The Subdued Response to the Iraqi Troop Withdrawal

Last week President Obama killed deposed Kook-in-Chief Moammar Khadafy and announced that the war in Iraq was over and we were bringing the troops home.

If we're not paying attention this was all great news and a banner end of another miserable week for the Campaigner-in-Chief.

But let's just get this out of the way first: Obama didn't kill Qaddafi. NATO flushed him out but that's on the efforts of the British and French. If Quaddafy was killed in March, then maybe Obama could tell us he did it. Freedom fighters on the ground offed Gaddafi. Sure Obama put us in the conflict, but the US had nothing to do with what happened to Kadafy. So stop crowing about what a great foreign policy president Obama is. He's not.

Now, let's talk about Iraq.

I'm not a nation-builder, and I'm not interested in sending our troops to ill-defined countries for ill-defined purposes. I'm happy the troops are coming home, but something about the announcement gnawed at me all weekend.
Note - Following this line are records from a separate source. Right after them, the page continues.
-- pv_equiv track=rewrite | github.com/a-mackay/music | metadata_scripts/get-metadata.py | format_album
-- ===== SOURCE A (Python) =====
-- ALBUM_SUFFIXES = [
--     " (320)",
--     " (MP3.320)",
--     " (MP3.V0)",
--     " (MP3.128)",
--     " (MP3.185)",
--     " (MP3.192)",
--     " (MP3.256)",
--     " (MP3.V2)",
--     " (MP3.Various)",
--     " (MP3.Bad)",
--     " (V0)",
--     " (64)",
--     " (128)",
--     " (160)",
--     " (192)",
--     " (256)",
--     " (VBR)",
-- ]
--
-- def format_album(album_name: str) -> str:
--     matching_suffix = None
--     try:
--         matching_suffix = [suffix for suffix in ALBUM_SUFFIXES if album_name.endswith(suffix)][0]
--     except:
--         pass
--
--     if matching_suffix is None:
--         return album_name
--     else:
--         suffix_length = len(matching_suffix)
--         return album_name[:-suffix_length]
-- ===== SOURCE B (Python) =====
-- ALBUM_SUFFIXES = [
--     " (320)",
--     " (MP3.320)",
--     " (MP3.V0)",
--     " (MP3.128)",
--     " (MP3.185)",
--     " (MP3.192)",
--     " (MP3.256)",
--     " (MP3.V2)",
--     " (MP3.Various)",
--     " (MP3.Bad)",
--     " (V0)",
--     " (64)",
--     " (128)",
--     " (160)",
--     " (192)",
--     " (256)",
--     " (VBR)",
-- ]
--
-- _SUFFIX_SET = frozenset(ALBUM_SUFFIXES)
-- _SUFFIX_LENGTHS = [5, 6, 9, 10, 14]  # sorted distinct lengths of the suffixes
--
--
-- def format_album(album_name: str) -> str:
--     for n in _SUFFIX_LENGTHS:
--         cut = len(album_name) - n
--         if cut >= 0 and album_name[cut:] in _SUFFIX_SET:
--             return album_name[:cut]
--     return album_name
-- ===== Notes on version B (the rewrite author's own statement) =====
-- stated objective: alternative
-- what changed: A scans all 17 suffix literals with endswith and takes the first hit; B instead slices the trailing substring once per distinct suffix length (5, 6, 9, 10, 14) and looks it up in a frozenset built once, so the per-suffix scan disappears.
import Mathlib
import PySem

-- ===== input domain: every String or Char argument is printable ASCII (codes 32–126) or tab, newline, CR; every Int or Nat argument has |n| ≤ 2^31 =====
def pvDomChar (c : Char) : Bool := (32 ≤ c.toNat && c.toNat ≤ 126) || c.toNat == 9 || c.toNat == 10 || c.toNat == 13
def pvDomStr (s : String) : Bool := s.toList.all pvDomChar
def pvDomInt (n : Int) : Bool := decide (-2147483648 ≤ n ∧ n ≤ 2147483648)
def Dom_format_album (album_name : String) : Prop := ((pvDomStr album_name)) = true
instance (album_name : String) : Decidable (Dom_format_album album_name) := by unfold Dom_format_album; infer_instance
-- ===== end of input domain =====

-- B replaces A's scan over all 17 quality suffixes by five hash-set lookups of the
-- trailing slice, one per distinct suffix length (objective: alternative/simpler lookup structure).

-- ===== PORT A =====
def pvAlbumSuffixes : List String := [" (320)", " (MP3.320)", " (MP3.V0)", " (MP3.128)",
  " (MP3.185)", " (MP3.192)", " (MP3.256)", " (MP3.V2)", " (MP3.Various)", " (MP3.Bad)",
  " (V0)", " (64)", " (128)", " (160)", " (192)", " (256)", " (VBR)"]

-- the list comprehension + [0] under the bare except is exactly head? of the filter
-- (IndexError caught -> matching_suffix stays None)
def format_album (album_name : String) : String :=
  match (pvAlbumSuffixes.filter (fun suffix => PySem.Str.endswith album_name suffix)).head? with
  | none => album_name
  | some matching_suffix =>
      let suffix_length : Int := PySem.Str.len matching_suffix
      PySem.Str.slice album_name none (some (-suffix_length))

-- ===== PORT B =====
def pvSuffixSet : PySem.Set String := PySem.Set.ofList pvAlbumSuffixes
def pvSuffixLengths : List Int := [5, 6, 9, 10, 14]

def pvStripLoop (album_name : String) : List Int → String
  | [] => album_name
  | n :: ns =>
      let cut : Int := PySem.Str.len album_name - n
      if 0 ≤ cut ∧ PySem.Set.contains pvSuffixSet (PySem.Str.slice album_name (some cut) none) = true
      then PySem.Str.slice album_name none (some cut)
      else pvStripLoop album_name ns

def format_album_alt (album_name : String) : String := pvStripLoop album_name pvSuffixLengths


-- ===== PRECONDITION & SPEC =====
def Spec_format_album (album_name : String) (out : String) : Prop := out = format_album_alt album_name
instance (album_name : String) (out : String) : Decidable (Spec_format_album album_name out) := by unfold Spec_format_album; infer_instance

-- ===== CLAIM =====
def Claim_equal_format_album : Prop := ∀ (album_name : String), Dom_format_album album_name → Spec_format_album album_name (format_album album_name)

-- ===== LEMMAS AND PROOFS =====
lemma pvLenEq (s : String) : PySem.Str.len s = (s.toList.length : Int) := by
  simp [pysem]

-- exclusivity
lemma pvEndsSlice (s t : String) (h : PySem.Str.endswith s t = true) :
    (t.toList.length : Int) ≤ PySem.Str.len s ∧
    PySem.Str.slice s (some (PySem.Str.len s - (t.toList.length : Int))) none = t := by
  rw [PySem.Str.endswith_eq, PySem.Chars.endswith_iff] at h
  obtain ⟨pre, hpre⟩ := h
  have hL : s.toList.length = pre.length + t.toList.length := by
    rw [← hpre]; simp
  constructor
  · rw [pvLenEq]; omega
  · apply String.toList_inj.mp
    rw [PySem.Str.toList_slice, PySem.Chars.slice_eq_listSlice, pvLenEq]
    have : (s.toList.length : Int) - (t.toList.length : Int) = ((pre.length : Nat) : Int) := by omega
    rw [this, PySem.List.slice_from_natCast, ← hpre, List.drop_left]

-- no suffix of the right shape matches ⇒ contains is false
lemma pvNoMatch (s : String) (n : Int) (hn : 0 ≤ n) (h0 : 0 ≤ PySem.Str.len s - n)
    (h : ∀ t ∈ pvAlbumSuffixes, PySem.Str.endswith s t = false ∨ (t.toList.length : Int) ≠ n) :
    PySem.Set.contains pvSuffixSet (PySem.Str.slice s (some (PySem.Str.len s - n)) none) = true → False := by
  intro hc
  rw [PySem.Set.contains_iff] at hc
  have hmem : PySem.Str.slice s (some (PySem.Str.len s - n)) none ∈ pvAlbumSuffixes := by
    have := PySem.Set.mem_ofList (xs := pvAlbumSuffixes) (y := PySem.Str.slice s (some (PySem.Str.len s - n)) none)
    exact this.mp hc
  set t := PySem.Str.slice s (some (PySem.Str.len s - n)) none with ht
  -- t is a suffix of s of length n
  have hL : PySem.Str.len s = (s.toList.length : Int) := pvLenEq s
  have hdrop : t.toList = s.toList.drop (PySem.Str.len s - n).toNat := by
    rw [ht, PySem.Str.toList_slice, PySem.Chars.slice_eq_listSlice,
      PySem.List.slice_from _ h0]
  have hsuf : t.toList <:+ s.toList := by rw [hdrop]; exact List.drop_suffix _ _
  have hlen : (t.toList.length : Int) = n := by
    rw [hdrop, List.length_drop]
    rw [hL] at h0 ⊢
    omega
  rcases h t hmem with he | hne
  · rw [PySem.Str.endswith_eq, ← Bool.not_eq_true, PySem.Chars.endswith_iff] at he
    exact he hsuf
  · exact hne hlen

-- step lemmas
lemma pvStepNeg (s : String) (n : Int) (ns : List Int)
    (h : ¬ (0 ≤ PySem.Str.len s - n ∧ PySem.Set.contains pvSuffixSet (PySem.Str.slice s (some (PySem.Str.len s - n)) none) = true)) :
    pvStripLoop s (n :: ns) = pvStripLoop s ns := by
  simp only [pvStripLoop]
  rw [if_neg h]

lemma pvStepPos (s : String) (n : Int) (ns : List Int)
    (h : 0 ≤ PySem.Str.len s - n ∧ PySem.Set.contains pvSuffixSet (PySem.Str.slice s (some (PySem.Str.len s - n)) none) = true) :
    pvStripLoop s (n :: ns) = PySem.Str.slice s none (some (PySem.Str.len s - n)) := by
  simp only [pvStripLoop]
  rw [if_pos h]

-- final equality of the two result slices
lemma pvFinal (s : String) (n : Int) (h1 : 0 < n) (h2 : n ≤ PySem.Str.len s) :
    PySem.Str.slice s none (some (-n)) = PySem.Str.slice s none (some (PySem.Str.len s - n)) := by
  have hL := pvLenEq s
  lift n to ℕ using h1.le with m
  apply String.toList_inj.mp
  rw [PySem.Str.toList_slice, PySem.Str.toList_slice, PySem.Chars.slice_eq_listSlice,
    PySem.Chars.slice_eq_listSlice]
  rw [PySem.List.slice_to_neg_natCast _ m (by exact_mod_cast h1)]
  have : PySem.Str.len s - (m : Int) = ((s.toList.length - m : Nat) : Int) := by omega
  rw [this, PySem.List.slice_to_natCast]

lemma pvPairwise : ∀ t ∈ pvAlbumSuffixes, ∀ u ∈ pvAlbumSuffixes,
    t = u ∨ (¬ t.toList <:+ u.toList ∧ ¬ u.toList <:+ t.toList) := by decide

lemma pvUnique (s t u : String) (ht : t ∈ pvAlbumSuffixes) (hu : u ∈ pvAlbumSuffixes)
    (et : PySem.Str.endswith s t = true) (eu : PySem.Str.endswith s u = true) : t = u := by
  rcases pvPairwise t ht u hu with h | ⟨h1, h2⟩
  · exact h
  · exfalso
    rw [PySem.Str.endswith_eq, PySem.Chars.endswith_iff] at et eu
    rcases List.suffix_or_suffix_of_suffix et eu with h' | h' <;> [exact h1 h'; exact h2 h']

lemma pvLoopNone (s : String) (h : ∀ t ∈ pvAlbumSuffixes, PySem.Str.endswith s t = false) :
    ∀ ms : List Int, (∀ n ∈ ms, 0 ≤ n) → pvStripLoop s ms = s := by
  intro ms
  induction ms with
  | nil => intro _; rfl
  | cons n ns ih =>
    intro hpos
    rw [pvStepNeg s n ns ?_]
    · exact ih (fun m hm => hpos m (List.mem_cons_of_mem _ hm))
    · rintro ⟨hc0, hcc⟩
      exact pvNoMatch s n (hpos n (List.mem_cons_self ..)) hc0
        (fun t ht => Or.inl (h t ht)) hcc

lemma pvLoopHit (s t : String) (ht : t ∈ pvAlbumSuffixes) (et : PySem.Str.endswith s t = true) :
    ∀ ms : List Int, (∀ n ∈ ms, 0 ≤ n) → ((t.toList.length : Int) ∈ ms) →
    pvStripLoop s ms = PySem.Str.slice s none (some (PySem.Str.len s - (t.toList.length : Int))) := by
  intro ms
  induction ms with
  | nil => intro _ hmem; exact absurd hmem (List.not_mem_nil)
  | cons n ns ih =>
    intro hpos hmem
    obtain ⟨hle, hsl⟩ := pvEndsSlice s t et
    by_cases hn : (t.toList.length : Int) = n
    · rw [← hn]
      rw [pvStepPos s _ ns ⟨by omega, ?_⟩]
      rw [hsl]
      rw [PySem.Set.contains_iff, pvSuffixSet, PySem.Set.mem_ofList]
      exact ht
    · rw [pvStepNeg s n ns ?_]
      · exact ih (fun m hm => hpos m (List.mem_cons_of_mem _ hm))
          ((List.mem_cons.mp hmem).resolve_left hn)
      · rintro ⟨hc0, hcc⟩
        refine pvNoMatch s n (hpos n (List.mem_cons_self ..)) hc0 (fun u hu => ?_) hcc
        by_cases eu : PySem.Str.endswith s u = true
        · have := pvUnique s t u ht hu et eu
          subst this
          exact Or.inr hn
        · exact Or.inl (by simpa using eu)

lemma pvMemLengths : ∀ t ∈ pvAlbumSuffixes, ((t.toList.length : Nat) : Int) ∈ pvSuffixLengths := by decide

lemma pvLengthsPos : ∀ n ∈ pvSuffixLengths, (0:Int) ≤ n := by decide

-- ===== VERDICT =====
theorem format_album_spec : Claim_equal_format_album := by
  intro s _
  unfold Spec_format_album format_album format_album_alt
  rw [List.head?_filter]
  cases hfind : pvAlbumSuffixes.find? (fun suffix => PySem.Str.endswith s suffix) with
  | none =>
    have hall : ∀ t ∈ pvAlbumSuffixes, PySem.Str.endswith s t = false := by
      intro t ht
      have := List.find?_eq_none.mp hfind t ht
      simpa using this
    rw [pvLoopNone s hall pvSuffixLengths pvLengthsPos]
  | some t =>
    have ht : t ∈ pvAlbumSuffixes := List.mem_of_find?_eq_some hfind
    have et : PySem.Str.endswith s t = true := by
      have := List.find?_some hfind
      simpa using this
    obtain ⟨hle, _⟩ := pvEndsSlice s t et
    rw [pvLoopHit s t ht et pvSuffixLengths pvLengthsPos (pvMemLengths t ht)]
    have hlt : PySem.Str.len t = (t.toList.length : Int) := pvLenEq t
    show PySem.Str.slice s none (some (-(PySem.Str.len t))) = _
    rw [hlt]
    have hpos : (0:Int) < (t.toList.length : Int) := by
      have : t ≠ "" := by rintro rfl; simp [pvAlbumSuffixes] at ht
      have : t.toList ≠ [] := by simpa [String.toList_eq_nil_iff] using this
      have := List.length_pos_of_ne_nil this
      exact_mod_cast this
    exact pvFinal s (t.toList.length : Int) hpos hle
Something just didn't seem kosher, if you'll excuse my mixing of Semitic metaphors. Friday afternoon is the time all administrations use to dump unpopular announcements. They're called Friday News Dumps for a reason. The underwhelming response to this overwhelming news was odd. Even Chuck and Dave over at NBC were decidedly lukewarm in their responses to their hero's actions. Why, they almost seemed objective.

Granted, the troop pullout is on the original timeline put in place by the Bush Administration and not the timeline Obama pledged to during the campaign in 2008, but still, why the reticence over the de facto ending of a miserable war most people agree now we should never have entered in the first place?

Approximately 4,500 soldiers have been killed in Iraq since 2003, and now we're taking down our tents and putting our Hummers on transport planes and getting the hell out of there. Iraq doesn't have a functioning government (I guess they're modeling themselves on us), and it's sandwiched between the seething haters that are Syria and Iran. There was no clearly defined "victory" so it was a war we could not win, but this almost seems like retreat to me.

From what I can see we are abruptly leaving Iraq for the following reasons:
  • the Obama Administration (including that annoying woman named Hillary who Obama stuck in the State Department to keep her quiet and who makes fun of our domestic politics on foreign soil) was not able to negotiate immunity from prosecution under Iraqi law for our troops. This is a simple tenet of international policy that was not a request peculiar to this engagement. This is a massive failure for the Administration. One that will have repercussions for decades to come.
  • Obama, always the campaigner, needed something for his base. The Occupy Wall Street movement has become an embarrassment, along with the economy and the American Jobs Act, so in a desperate attempt to at least get the far Left to vote for him, Obama hastily and without thought removed the only stability Iraq (and the region) has.
A year from now, the Middle East is going to look remarkably different than it does to today because of this decision. That's not a good thing. The Republican candidates for President better get their geography straight because you guys (and girl) just got handed two things:
  1. The Presidency
  2. A worse global situation in terms of our relations in the Middle East than we have today
If I am wrong I will be the first to admit it, but I offer Vietnam, the Korean Peninsula and Eastern Europe as all the proof I need that harsh and immediate troop withdrawals are not the way to sustain peace.